老子 第七十四章 民、死を畏れざれば、奈何ぞ死を以ってこれを懼れしめん

老子の翻訳、第七十四章でござる。

原文
民不畏死、柰何以死懼之。若使民常畏死、而爲奇者、吾得執而殺之、孰敢。常有司殺者殺。夫代司殺者殺、是代大匠斲。夫代大匠斲者、希有不傷其手矣。

書き下し文
民、死を畏(おそ)れざれば、奈何(いかん)ぞ死を以(も)ってこれを懼(おそ)れしめん。もし民をして常に死を畏れしめば、而(すな)わち奇(き)を為(な)す者は、われ執(とら)えてこれを殺すを得るも、孰(た)れか敢えてせん。常に殺(さつ)を司(つかさど)る者有りて殺す。それ殺を司る者に代わりて殺すは、これを大匠(たいしょう)に代わりて斲(けず)るなり。それ大匠に代わりて斲る者は、その手を傷つけざる有ること希(まれ)なり。

英訳文
If you oppress the people until they get desperate, they won’t be afraid of the death penalty. If you govern them well and they are afraid of death, and someone disturbs the order, I can catch and kill him. But who takes charge of his death? Human life is beyond the human jurisdiction. If you kill him by your judgment, it is as if an amateur planes a wood instead of carpenters. If an amateur planes a wood, he cuts his finger inevitably.

現代語訳
民衆が死を恐れなくなるまで追い詰めてしまったら、どのような刑罰をもって彼らを恐れさせる事ができるだろうか。もし人々が生を楽しみ死を恐れるような世の中に、秩序を乱す輩がでたならば、私はその者を捕えて殺すことができよう。

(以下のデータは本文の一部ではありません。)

lemma rightEq (maze : List (List Int)) (i j : Int) (line : List Int)
    (hline : ∀ c : Int, pvCell maze i c = PySem.List.pyGet? line c)
    (hj0 : 0 ≤ j) :
    ∀ n : Nat, ∀ p : Int, j ≤ p → p + (n : Int) = (line.length : Int) - 1 →
      (∀ k : Int, j < k → k ≤ p → pvCell maze i k ≠ some 1) →
      pvLoopRight maze i j (line.length : Int) (PySem.List.pyRange (p + 1) ((line.length : Int) + 1) 1)
        = some [i, pvStopFwd (line.length : Int) ((PySem.List.pyRange (j + 1) ((line.length : Int)) 1).filter (fun k => PySem.List.pyGet? line k == some 1)),
                |pvStopFwd (line.length : Int) ((PySem.List.pyRange (j + 1) ((line.length : Int)) 1).filter (fun k => PySem.List.pyGet? line k == some 1)) - j|] := by
  intro n
  induction n with
  | zero =>
    intro p hjp hpn hnw
    simp only [Nat.cast_zero, add_zero] at hpn
    have hw : (PySem.List.pyRange (j + 1) ((line.length : Int)) 1).filter (fun k => PySem.List.pyGet? line k == some 1) = [] :=
      filter_walls_nil line _ _ (fun k hk0 hki h =>
        hnw k (by omega) (by omega) ((hline k).symm ▸ h))
    rw [hw, pvStopFwd_nil]
    rw [PySem.List.pyRange_one_cons (by omega : p + 1 < (line.length : Int) + 1),
        PySem.List.pyRange_one_eq_nil (by omega : (line.length : Int) + 1 ≤ p + 1 + 1)]
    simp only [pvLoopRight]
    rw [if_pos (by omega : p + 1 = (line.length : Int))]
    rw [show |(line.length : Int) - 1 - j| = (line.length : Int) - j - 1 by
      rw [abs_of_nonneg (by omega)]; ring]
  | succ n ih =>
    intro p hjp hpn hnw
    have hcast : ((n + 1 : Nat) : Int) = (n : Int) + 1 := by push_cast; ring
    rw [hcast] at hpn
    rw [PySem.List.pyRange_one_cons (by omega : p + 1 < (line.length : Int) + 1)]
    simp only [pvLoopRight]
    rw [if_neg (by omega : ¬ (p + 1 = (line.length : Int)))]
    obtain ⟨v, hv⟩ := line_some line (p + 1) (by omega) (by omega)
    have hcv : pvCell maze i (p + 1) = some v := (hline (p + 1)) ▸ hv
    rw [hcv]
    by_cases h1 : v = 1
    · subst h1
      simp only [reduceIte]
      rw [PySem.List.pyRange_one_append (j + 1) (p + 1) ((line.length : Int)) (by omega) (by omega),
          List.filter_append]
      have h0 : (PySem.List.pyRange (j + 1) (p + 1) 1).filter (fun k => PySem.List.pyGet? line k == some 1) = [] :=
        filter_walls_nil line _ _ (fun k hk0 hki h =>
          hnw k (by omega) (by omega) ((hline k).symm ▸ h))
      rw [h0, List.nil_append,
          PySem.List.pyRange_one_cons (by omega : p + 1 < (line.length : Int)),
          List.filter_cons_of_pos (by simp [hv])]
      have hmin : ∀ x ∈ (PySem.List.pyRange (p + 1 + 1) ((line.length : Int)) 1).filter (fun k => PySem.List.pyGet? line k == some 1), p + 1 ≤ x := by
        intro x hx
        have hx2 := List.mem_of_mem_filter hx
        rw [PySem.List.mem_pyRange_one] at hx2
        omega
      rw [pvStopFwd_cons _ _ _ hmin]
      rw [show |p + 1 - 1 - j| = p + 1 - j - 1 by rw [abs_of_nonneg (by omega)]; ring]
    · simp only [if_neg h1]
      refine ih (p + 1) (by omega) (by omega) (fun k hk0 hk1 hcell => ?_)
      by_cases hkp : k = p + 1
      · rw [hkp, hcv] at hcell
        exact h1 (Option.some.inj hcell)
      · exact hnw k hk0 (by omega) hcell
-- pv_equiv track=rewrite | github.com/sheryllan/Algo | String/replace_number.py | replace
-- ===== SOURCE A (Python) =====
-- def replace(s: str) -> str:
--     num_str = 'number'
--     chars = []
--     found_num = False
--
--     for c in s:
--         if c.isdigit():
--             found_num = True
--         else:
--             if found_num:
--                 chars.append(num_str)
--             chars.append(c)
--             found_num = False
--
--     if found_num:
--         chars.append(num_str)
--
--     return ''.join(chars)
-- ===== SOURCE B (Python) =====
-- def replace(s: str) -> str:
--     # Two-pointer lexer: alternately slice off a maximal non-digit chunk and a
--     # maximal digit run; digit runs become 'number', no per-character state flag.
--     pieces = []
--     i, n = 0, len(s)
--     while i < n:
--         j = i
--         while j < n and not s[j].isdigit():
--             j += 1
--         pieces.append(s[i:j])
--         if j < n:
--             while j < n and s[j].isdigit():
--                 j += 1
--             pieces.append('number')
--         i = j
--     return ''.join(pieces)
-- ===== Notes on version B (the rewrite author's own statement) =====
-- stated objective: alternative
-- what changed: Replaces A's per-character loop with a found_num boolean flag by an index-based two-pointer lexer: an outer loop that alternately advances j over a maximal non-digit chunk (appended as a slice) and a maximal digit run (appended as 'number'), with no boolean state carried between characters.
import Mathlib
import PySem

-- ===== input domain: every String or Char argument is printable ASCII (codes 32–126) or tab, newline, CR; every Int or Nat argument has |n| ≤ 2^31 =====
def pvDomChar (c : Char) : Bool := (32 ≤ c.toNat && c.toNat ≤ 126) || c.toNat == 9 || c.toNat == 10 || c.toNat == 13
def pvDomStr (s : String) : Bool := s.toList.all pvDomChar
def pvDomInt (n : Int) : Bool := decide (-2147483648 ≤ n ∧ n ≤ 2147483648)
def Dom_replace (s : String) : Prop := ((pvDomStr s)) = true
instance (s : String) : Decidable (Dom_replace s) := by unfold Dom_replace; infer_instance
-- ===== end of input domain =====

-- B replaces A's per-character found_num flag loop by an index-based two-pointer lexer
-- that alternately slices off a maximal non-digit chunk and a maximal digit run (alternative).


-- ===== PORT A =====
-- literal port: one step of A's loop body on the state (chars, found_num)
def stepA (st : List String × Bool) (c : Char) : List String × Bool :=
  if PySem.Chars.isdigit c then (st.1, true)
  else ((st.1 ++ (if st.2 then ["number"] else [])) ++ [String.ofList [c]], false)

def replace (s : String) : String :=
  let r := s.toList.foldl stepA ([], false)
  let chars := if r.2 then r.1 ++ ["number"] else r.1
  PySem.Str.join "" chars

-- ===== PORT B =====
-- port of B's lexer: each outer-loop iteration takes the maximal non-digit chunk
-- (the slice s[i:j]) and, if anything is left, skips the maximal digit run emitting "number".
-- length decreases because the digit run is nonempty (see goB_decr, used for termination).
theorem goB_decr (cs r : List Char)
    (hr : r = cs.dropWhile (fun c => !PySem.Chars.isdigit c)) (hne : r ≠ []) :
    ((r.tail).dropWhile PySem.Chars.isdigit).length < cs.length := by
  have h1 : ((r.tail).dropWhile PySem.Chars.isdigit).length ≤ r.tail.length :=
    List.length_dropWhile_le _ _
  have h2 : (cs.takeWhile (fun c => !PySem.Chars.isdigit c)).length + r.length = cs.length := by
    rw [hr, ← List.length_append, List.takeWhile_append_dropWhile]
  have h3 : r.tail.length = r.length - 1 := List.length_tail
  have h4 : 1 ≤ r.length := List.length_pos_iff.mpr hne
  omega

def goB (cs : List Char) : List String :=
  if cs = [] then []
  else
    let r := cs.dropWhile (fun c => !PySem.Chars.isdigit c)
    if hne : r = [] then [String.ofList (cs.takeWhile (fun c => !PySem.Chars.isdigit c))]
    else String.ofList (cs.takeWhile (fun c => !PySem.Chars.isdigit c)) :: "number"
          :: goB ((r.tail).dropWhile PySem.Chars.isdigit)
  termination_by cs.length
  decreasing_by exact goB_decr cs _ rfl hne

def replace_alt (s : String) : String := PySem.Str.join "" (goB s.toList)

-- ===== PRECONDITION & SPEC =====
def Spec_replace (s : String) (out : String) : Prop := out = replace_alt s
instance (s : String) (out : String) : Decidable (Spec_replace s out) := by unfold Spec_replace; infer_instance

-- ===== CLAIM (what is proved, stated in full; the proofs are below) =====
def Claim_equal_replace : Prop := ∀ (s : String), Dom_replace s → Spec_replace s (replace s)

-- ===== LEMMAS AND PROOFS =====

-- joining strings with the empty separator is string concatenation
theorem join0_nil : PySem.Str.join "" ([] : List String) = "" := by
  simp [PySem.Str.join, PySem.Chars.join, List.intercalate]

theorem join0_cons (x : String) (l : List String) :
    PySem.Str.join "" (x :: l) = x ++ PySem.Str.join "" l := by
  cases l with
  | nil => simp [PySem.Str.join, PySem.Chars.join, List.intercalate]
  | cons y l =>
    apply String.ext (h := ?_)
    simp [PySem.Str.join, PySem.Chars.join_cons_cons]

-- B's value on a character list
def J (cs : List Char) : String := PySem.Str.join "" (goB cs)

theorem goB_nil : goB [] = [] := by rw [goB.eq_def]; simp

theorem J_nil : J [] = "" := by rw [J, goB_nil]; exact join0_nil

theorem J_cons_digit (c : Char) (cs : List Char) (hc : PySem.Chars.isdigit c = true) :
    J (c :: cs) = "number" ++ J (cs.dropWhile PySem.Chars.isdigit) := by
  have hdw : (c :: cs).dropWhile (fun c => !PySem.Chars.isdigit c) = c :: cs := by
    simp [List.dropWhile_cons, hc]
  have htw : (c :: cs).takeWhile (fun c => !PySem.Chars.isdigit c) = [] := by
    simp [List.takeWhile_cons, hc]
  rw [J, goB.eq_def]
  simp only [hdw, htw, List.cons_ne_self, if_false, List.tail_cons, dif_neg,
    reduceCtorEq, not_false_iff]
  rw [join0_cons, join0_cons]
  show String.ofList [] ++ _ = _
  rw [J]
  rfl

theorem J_cons_nondigit (c : Char) (cs : List Char) (hc : PySem.Chars.isdigit c = false) :
    J (c :: cs) = String.ofList [c] ++ J cs := by
  have htw : (c :: cs).takeWhile (fun c => !PySem.Chars.isdigit c)
      = c :: cs.takeWhile (fun c => !PySem.Chars.isdigit c) := by
    simp [List.takeWhile_cons, hc]
  have hdw : (c :: cs).dropWhile (fun c => !PySem.Chars.isdigit c)
      = cs.dropWhile (fun c => !PySem.Chars.isdigit c) := by
    simp [List.dropWhile_cons, hc]
  have hmk : ∀ p : List Char, String.ofList (c :: p) = String.ofList [c] ++ String.ofList p := by
    intro p; apply String.ext (h := ?_); simp
  rw [J, J, goB.eq_def, goB.eq_def]
  cases cs with
  | nil =>
    simp only [reduceCtorEq, if_false, if_true, List.dropWhile_cons, List.dropWhile_nil,
      List.takeWhile_cons, List.takeWhile_nil, hc, Bool.not_false, if_pos, dif_pos]
    rw [join0_cons, join0_nil]
  | cons d ds =>
    simp only [reduceCtorEq, if_false, htw, hdw]
    by_cases hr : (d :: ds).dropWhile (fun c => !PySem.Chars.isdigit c) = []
    · rw [dif_pos hr, dif_pos hr]
      simp only [join0_cons, join0_nil]
      rw [hmk]
      simp [String.append_assoc]
    · rw [dif_neg hr, dif_neg hr]
      simp only [join0_cons]
      rw [hmk]
      simp [String.append_assoc]

-- the tail of A's loop: what gets appended after a given state
def tailA : List Char → Bool → List String
  | [], found => if found then ["number"] else []
  | c :: cs, found =>
    if PySem.Chars.isdigit c then tailA cs true
    else (if found then ["number", String.ofList [c]] else [String.ofList [c]]) ++ tailA cs false

theorem foldl_tailA (cs : List Char) : ∀ (acc : List String) (found : Bool),
    (let r := cs.foldl stepA (acc, found)
     if r.2 then r.1 ++ ["number"] else r.1) = acc ++ tailA cs found := by
  induction cs with
  | nil => intro acc found; cases found <;> simp [tailA]
  | cons c cs ih =>
    intro acc found
    simp only [List.foldl_cons]
    by_cases hd : PySem.Chars.isdigit c
    · have hs : stepA (acc, found) c = (acc, true) := by simp [stepA, hd]
      rw [hs, ih acc true]
      simp [tailA, hd]
    · cases found with
      | false =>
        have hs : stepA (acc, false) c = (acc ++ [String.ofList [c]], false) := by
          simp [stepA, hd]
        rw [hs, ih _ false]
        simp [tailA, hd]
      | true =>
        have hs : stepA (acc, true) c = (acc ++ ["number", String.ofList [c]], false) := by
          simp [stepA, hd]
        rw [hs, ih _ false]
        simp [tailA, hd]

theorem tailA_J (cs : List Char) : ∀ found : Bool,
    PySem.Str.join "" (tailA cs found) =
      if found then "number" ++ J (cs.dropWhile PySem.Chars.isdigit) else J cs := by
  induction cs with
  | nil =>
    intro found
    cases found <;> simp [tailA, J_nil, join0_cons, join0_nil]
  | cons c cs ih =>
    intro found
    by_cases hc : PySem.Chars.isdigit c
    · have hdw : (c :: cs).dropWhile PySem.Chars.isdigit = cs.dropWhile PySem.Chars.isdigit := by
        simp [List.dropWhile_cons, hc]
      simp only [tailA, hc, if_pos, ih true, hdw, J_cons_digit c cs hc]
      cases found <;> simp
    · have hdw : (c :: cs).dropWhile PySem.Chars.isdigit = c :: cs := by
        simp [List.dropWhile_cons, hc]
      cases found <;>
        simp [tailA, hc, hdw, join0_cons, ih false, J_cons_nondigit c cs (by simpa using hc),
          String.append_assoc]

-- ===== VERDICT (by name: the statement is the Claim_ definition above) =====
theorem replace_spec : Claim_equal_replace := by
  intro s _
  show replace s = replace_alt s
  have h1 := foldl_tailA s.toList [] false
  have h2 := tailA_J s.toList false
  simp only [List.nil_append] at h1
  simp only [if_neg Bool.false_ne_true] at h2
  simp only [replace]
  rw [h1, h2]
  rfl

だが一体誰がその刑を実行するのか。人の生死はそれを司るものが殺すのだ。生死を司るものに代わって人を殺すというのは、素人が大工に代わって木を削るのと同じことだ。そのような無理をすれば、結局自らが傷つく事になる。

Translated by へいはちろう

安易に行われる死刑に反対する章でござるな。一応言っておくでござるが、拙者はこのブログで現代日本の死刑制度の是非を云々するつもりはまったくないのであしからず。

老子という書物が成立したおおよその時代である春秋戦国時代は、成文化された法律でさえ誕生したばかりで(論語 公冶長第五の十六)、現代日本のような罪刑法定主義や英米のような判例法主義が存在するわけもなく、量刑は為政者の裁量に完全に委ねられていたのでござる。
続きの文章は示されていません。